How to complete this task: Of the lines listed below, return exactly those that run from the line containing "lines.length - j ≤ k →" through the line containing "case pos =>", both included.

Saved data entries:
-- pv_equiv track=rewrite | github.com/deltex6/Google-Bookmark-Page | lowercase_html_tags.py | remove_empty_dl
-- ===== SOURCE A (Python) =====
-- def remove_empty_dl(lines):
--     i = 0
--     while i < len(lines):
--         line = lines[i].lower().strip()
--
--         # Jeśli znaleźliśmy otwarcie dl
--         if line == '<dl><p>':
--             # Szukaj następnej niepustej linii
--             next_i = i + 1
--             while next_i < len(lines) and lines[next_i].strip() == '':
--                 next_i += 1
--
--             # Jeśli następna niepusta linia to zamykający </dl><p>, usuń obie linie
--             if next_i < len(lines) and lines[next_i].lower().strip() == '</dl><p>':
--                 # Usuń wszystkie linie między dl i /dl, włącznie z nimi
--                 for _ in range(next_i - i + 1):
--                     lines.pop(i)
--                 continue
--
--         # Usuń puste znaczniki <p>
--         if line == '<p>' or line == '</p>':
--             lines.pop(i)
--             continue
--
--         i += 1
--     return lines
-- ===== SOURCE B (Python) =====
-- def remove_empty_dl(lines):
--     # Single forward pass building a new output list (A mutates its argument
--     # in place; B leaves it untouched and returns a fresh list of equal value).
--     out = []
--     n = len(lines)
--     i = 0
--     while i < n:
--         s = lines[i].lower().strip()
--         if s == '<dl><p>':
--             j = i + 1
--             while j < n and lines[j].strip() == '':
--                 j += 1
--             if j < n and lines[j].lower().strip() == '</dl><p>':
--                 i = j + 1
--                 continue
--         if s != '<p>' and s != '</p>':
--             out.append(lines[i])
--         i += 1
--     return out
-- ===== Notes on version B (the rewrite author's own statement) =====
-- stated objective: alternative
-- what changed: B replaces A's in-place repeated list.pop(i) deletions by a single forward pass that appends kept lines to a fresh output list and jumps the index past removed blocks; B does not mutate its argument (the return value is identical), and measured runtimes on random inputs are similar.
import Mathlib
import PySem

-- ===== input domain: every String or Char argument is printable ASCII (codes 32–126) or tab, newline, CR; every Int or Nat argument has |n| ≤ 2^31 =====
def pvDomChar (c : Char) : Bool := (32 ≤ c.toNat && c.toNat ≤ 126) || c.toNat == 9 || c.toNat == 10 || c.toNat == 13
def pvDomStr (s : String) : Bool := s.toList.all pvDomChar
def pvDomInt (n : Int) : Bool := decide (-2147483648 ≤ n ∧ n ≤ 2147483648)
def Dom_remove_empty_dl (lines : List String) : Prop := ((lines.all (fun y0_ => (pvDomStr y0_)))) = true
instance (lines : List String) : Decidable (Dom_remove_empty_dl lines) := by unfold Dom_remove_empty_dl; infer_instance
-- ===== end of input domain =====

-- B replaces A's in-place repeated list.pop(i) deletions by a single forward pass that appends
-- kept lines to a fresh output list; the return values are identical (A mutates its argument in
-- place, B does not — the equivalence proved here is about the return value only).


-- ===== PORT A =====
-- lines[i].lower().strip()
def pvStripLower (x : String) : String := PySem.Str.strip (PySem.Str.lower x)

-- inner while: "while next_i < len(lines) and lines[next_i].strip() == '': next_i += 1"
def pvNextNonblankA (lines : List String) (ni : Nat) : Nat :=
  if h : ni < lines.length ∧ PySem.Str.strip (lines.getD ni "") = "" then
    pvNextNonblankA lines (ni + 1)
  else ni
termination_by lines.length - ni
decreasing_by omega

-- "for _ in range(n): lines.pop(i)"
def pvPopN (lines : List String) (i : Nat) : Nat → List String
  | 0 => lines
  | n + 1 => pvPopN (lines.eraseIdx i) i n

-- termination helper for the pop branch (cited by pvLoopA's decreasing_by)
theorem pvPopN_length_le (i : Nat) : ∀ (n : Nat) (l : List String), (pvPopN l i n).length ≤ l.length := by
  intro n
  induction n with
  | zero => intro l; simp [pvPopN]
  | succ m ih =>
      intro l
      calc (pvPopN (l.eraseIdx i) i m).length ≤ (l.eraseIdx i).length := ih _
        _ ≤ l.length := by rw [List.length_eraseIdx]; split <;> omega

theorem pvPopN_succ_lt (l : List String) (i m : Nat) (h : i < l.length) :
    (pvPopN l i (m + 1)).length < l.length := by
  show (pvPopN (l.eraseIdx i) i m).length < l.length
  calc (pvPopN (l.eraseIdx i) i m).length ≤ (l.eraseIdx i).length := pvPopN_length_le i m _
    _ < l.length := by rw [List.length_eraseIdx]; split <;> omega

-- outer while of A, state = (current mutated list, i)
def pvLoopA (lines : List String) (i : Nat) : List String :=
  if h : i < lines.length then
    let line := pvStripLower (lines.getD i "")
    if line = "<dl><p>" then
      let next_i := pvNextNonblankA lines (i + 1)
      if next_i < lines.length ∧ pvStripLower (lines.getD next_i "") = "</dl><p>" then
        pvLoopA (pvPopN lines i (next_i - i + 1)) i
      else if line = "<p>" ∨ line = "</p>" then pvLoopA (lines.eraseIdx i) i
      else pvLoopA lines (i + 1)
    else if line = "<p>" ∨ line = "</p>" then pvLoopA (lines.eraseIdx i) i
    else pvLoopA lines (i + 1)
  else lines
termination_by lines.length - i
decreasing_by
  · have h1 := pvPopN_succ_lt lines i (pvNextNonblankA lines (i + 1) - i) h
    omega
  · rw [List.length_eraseIdx]; split <;> omega
  · omega
  · rw [List.length_eraseIdx]; split <;> omega
  · omega

def remove_empty_dl (lines : List String) : List String := pvLoopA lines 0

-- ===== PORT B =====
-- lookahead over blank lines: "while j < n and lines[j].strip() == '': j += 1"
def pvNextNonblankB (lines : List String) (j : Nat) : Nat :=
  if h : j < lines.length ∧ PySem.Str.strip (lines.getD j "") = "" then
    pvNextNonblankB lines (j + 1)
  else j
termination_by lines.length - j
decreasing_by omega

-- termination helper for the skip branch (cited by pvLoopB's decreasing_by)
theorem pvNextNonblankB_ge (lines : List String) : ∀ j, j ≤ pvNextNonblankB lines j := by
  intro j
  induction hk : lines.length - j using Nat.strong_induction_on generalizing j with
  | _ k ih =>
    rw [pvNextNonblankB]
    split
    · next hc =>
        have := ih (lines.length - (j + 1)) (by omega) (j + 1) rfl
        omega
    · omega

-- single forward pass of B: i scans the (immutable) input, out accumulates kept lines
def pvLoopB (lines : List String) (i : Nat) (out : List String) : List String :=
  if h : i < lines.length then
    let s := pvStripLower (lines.getD i "")
    if s = "<dl><p>" then
      let j := pvNextNonblankB lines (i + 1)
      if j < lines.length ∧ pvStripLower (lines.getD j "") = "</dl><p>" then
        pvLoopB lines (j + 1) out
      else pvLoopB lines (i + 1) (if s ≠ "<p>" ∧ s ≠ "</p>" then out ++ [lines.getD i ""] else out)
    else pvLoopB lines (i + 1) (if s ≠ "<p>" ∧ s ≠ "</p>" then out ++ [lines.getD i ""] else out)
  else out
termination_by lines.length - i
decreasing_by
  · have := pvNextNonblankB_ge lines (i + 1)
    omega
  · omega
  · omega

def remove_empty_dl_alt (lines : List String) : List String := pvLoopB lines 0 []

-- ===== PRECONDITION & SPEC =====
def Spec_remove_empty_dl (lines : List String) (out : List String) : Prop := out = remove_empty_dl_alt lines
instance (lines : List String) (out : List String) : Decidable (Spec_remove_empty_dl lines out) := by unfold Spec_remove_empty_dl; infer_instance

-- ===== CLAIM (what is proved, stated in full; the proofs are below) =====
def Claim_equal_remove_empty_dl : Prop := ∀ (lines : List String), Dom_remove_empty_dl lines → Spec_remove_empty_dl lines (remove_empty_dl lines)

-- ===== LEMMAS AND PROOFS =====

-- the element of A's current list at offset out.length + t is the original line at j + t
theorem pv_getD_shift (out lines : List String) (j t : Nat) :
    (out ++ lines.drop j).getD (out.length + t) "" = lines.getD (j + t) "" := by
  simp [List.getD, List.getElem?_append_right, List.getElem?_drop]

-- the two blank-skipping scans agree modulo the frame shift
theorem pv_scan_eq (lines out : List String) :
    ∀ (k j m : Nat), lines.length - (j + m) ≤ k →
      pvNextNonblankA (out ++ lines.drop j) (out.length + m) =
        out.length + (pvNextNonblankB lines (j + m) - j) := by
  intro k
  induction k with
  | zero =>
    intro j m hk
    rw [pvNextNonblankA, pvNextNonblankB]
    rw [dif_neg (by simp; omega), dif_neg (by simp; omega)]
    omega
  | succ k ih =>
    intro j m hk
    have hlen : (out ++ lines.drop j).length = out.length + (lines.length - j) := by simp
    have hget := pv_getD_shift out lines j m
    by_cases hc : j + m < lines.length ∧ PySem.Str.strip (lines.getD (j + m) "") = ""
    · rw [pvNextNonblankA, pvNextNonblankB,
        dif_pos (show _ ∧ _ from ⟨by omega, by rw [hget]; exact hc.2⟩), dif_pos hc]
      have := ih j (m + 1) (by omega)
      rw [← Nat.add_assoc, ← Nat.add_assoc] at this
      exact this
    · rw [pvNextNonblankA, pvNextNonblankB,
        dif_neg (fun h => hc ⟨by omega, by rw [← hget]; exact h.2⟩), dif_neg hc]
      omega

-- erasing at the junction of kept prefix and remaining suffix drops the suffix head
theorem pv_eraseIdx_mid (out t : List String) (x : String) :
    (out ++ (x :: t)).eraseIdx out.length = out ++ t := by
  induction out with
  | nil => simp
  | cons a as ih => simpa using ih

-- popping n elements at position out.length just drops n more original lines
theorem pv_popN_drop (i : Nat) : ∀ (n : Nat) (out lines : List String) (j : Nat), i = out.length →
    j + n ≤ lines.length →
    pvPopN (out ++ lines.drop j) i n = out ++ lines.drop (j + n) := by
  intro n
  induction n with
  | zero => intro out lines j hi hj; simp [pvPopN]
  | succ m ih =>
    intro out lines j hi hj
    show pvPopN ((out ++ lines.drop j).eraseIdx i) i m = _
    have hj' : j < lines.length := by omega
    have hdrop : lines.drop j = lines[j] :: lines.drop (j + 1) := List.drop_eq_getElem_cons hj'
    have herase : (out ++ lines.drop j).eraseIdx i = out ++ lines.drop (j + 1) := by
      rw [hdrop, hi]
      exact pv_eraseIdx_mid out _ _
    rw [herase, ih out lines (j + 1) hi (by omega)]
    ring_nf

-- invariant: A's mutated list is always (kept lines so far) ++ (unprocessed original suffix),
-- and A's index equals the number of kept lines
theorem pv_main (lines : List String) :
    ∀ (k j : Nat) (out : List String), lines.length - j ≤ k →
      pvLoopA (out ++ lines.drop j) out.length = pvLoopB lines j out := by
  intro k
  induction k with
  | zero =>
    intro j out hk
    rw [pvLoopA, pvLoopB, dif_neg (by simp; omega), dif_neg (by omega)]
    simp [List.drop_eq_nil_of_le (show lines.length ≤ j by omega)]
  | succ k ih =>
    intro j out hk
    by_cases hj : j < lines.length
    case neg =>
      rw [pvLoopA, pvLoopB, dif_neg (by simp; omega), dif_neg hj]
      simp [List.drop_eq_nil_of_le (show lines.length ≤ j by omega)]
    case pos =>
      have hlen : (out ++ lines.drop j).length = out.length + (lines.length - j) := by simp
      have hcur : (out ++ lines.drop j).getD out.length "" = lines.getD j "" := by
        simpa using pv_getD_shift out lines j 0
      have hsplit : out ++ lines.drop j = (out ++ [lines.getD j ""]) ++ lines.drop (j + 1) := by
        rw [List.drop_eq_getElem_cons hj, List.getD_eq_getElem _ _ hj]
        simp
      rw [pvLoopA, pvLoopB,
        dif_pos (show out.length < (out ++ lines.drop j).length by omega), dif_pos hj]
      simp only [hcur]
      by_cases hs : pvStripLower (lines.getD j "") = "<dl><p>"
      · rw [if_pos hs, if_pos hs]
        have hscan := pv_scan_eq lines out (lines.length - (j + 1)) j 1 (Nat.le_refl _)
        set nb := pvNextNonblankB lines (j + 1) with hnbdef
        have hnbge : j + 1 ≤ nb := pvNextNonblankB_ge lines (j + 1)
        simp only [hscan]
        have hget2 : (out ++ lines.drop j).getD (out.length + (nb - j)) ""
            = lines.getD nb "" := by
          rw [pv_getD_shift]
          congr 1
          omega
        by_cases hfound : nb < lines.length ∧
            pvStripLower (lines.getD nb "") = "</dl><p>"
        · have hfound1 := hfound.1
          rw [if_pos (show _ ∧ _ from ⟨by omega, by rw [hget2]; exact hfound.2⟩), if_pos hfound]
          have harith : out.length + (nb - j) - out.length + 1 = nb - j + 1 := by omega
          have harith2 : j + (nb - j + 1) = nb + 1 := by omega
          have hpop := pv_popN_drop out.length (nb - j + 1) out lines j rfl (by omega)
          rw [harith2] at hpop
          rw [harith, hpop]
          exact ih (nb + 1) out (by omega)
        · rw [if_neg (fun h => hfound ⟨by omega, by rw [← hget2]; exact h.2⟩), if_neg hfound]
          have hnp : ¬(pvStripLower (lines.getD j "") = "<p>" ∨ pvStripLower (lines.getD j "") = "</p>") := by
            rw [hs]; decide
          rw [if_neg hnp, if_pos (show pvStripLower (lines.getD j "") ≠ "<p>" ∧ pvStripLower (lines.getD j "") ≠ "</p>" from ⟨fun h => hnp (Or.inl h), fun h => hnp (Or.inr h)⟩)]
          rw [hsplit, show out.length + 1 = (out ++ [lines.getD j ""]).length by simp]
          exact ih (j + 1) (out ++ [lines.getD j ""]) (by omega)
      · rw [if_neg hs, if_neg hs]
        by_cases hp : pvStripLower (lines.getD j "") = "<p>" ∨ pvStripLower (lines.getD j "") = "</p>"
        · rw [if_pos hp, if_neg (show ¬(pvStripLower (lines.getD j "") ≠ "<p>" ∧ pvStripLower (lines.getD j "") ≠ "</p>") from fun hc => hp.elim hc.1 hc.2)]
          have herase : (out ++ lines.drop j).eraseIdx out.length = out ++ lines.drop (j + 1) := by
            rw [List.drop_eq_getElem_cons hj]
            exact pv_eraseIdx_mid out _ _
          rw [herase]
          exact ih (j + 1) out (by omega)
        · rw [if_neg hp, if_pos (show pvStripLower (lines.getD j "") ≠ "<p>" ∧ pvStripLower (lines.getD j "") ≠ "</p>" from ⟨fun h => hp (Or.inl h), fun h => hp (Or.inr h)⟩)]
          rw [hsplit, show out.length + 1 = (out ++ [lines.getD j ""]).length by simp]
          exact ih (j + 1) (out ++ [lines.getD j ""]) (by omega)

-- ===== VERDICT (by name: the statement is the Claim_ definition above) =====
theorem remove_empty_dl_spec : Claim_equal_remove_empty_dl := by
  intro lines _
  unfold Spec_remove_empty_dl remove_empty_dl remove_empty_dl_alt
  have := pv_main lines lines.length 0 [] (by omega)
  simpa using this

Answer space:
    ∀ (k j : Nat) (out : List String), lines.length - j ≤ k →
      pvLoopA (out ++ lines.drop j) out.length = pvLoopB lines j out := by
  intro k
  induction k with
  | zero =>
    intro j out hk
    rw [pvLoopA, pvLoopB, dif_neg (by simp; omega), dif_neg (by omega)]
    simp [List.drop_eq_nil_of_le (show lines.length ≤ j by omega)]
  | succ k ih =>
    intro j out hk
    by_cases hj : j < lines.length
    case neg =>
      rw [pvLoopA, pvLoopB, dif_neg (by simp; omega), dif_neg hj]
      simp [List.drop_eq_nil_of_le (show lines.length ≤ j by omega)]
    case pos =>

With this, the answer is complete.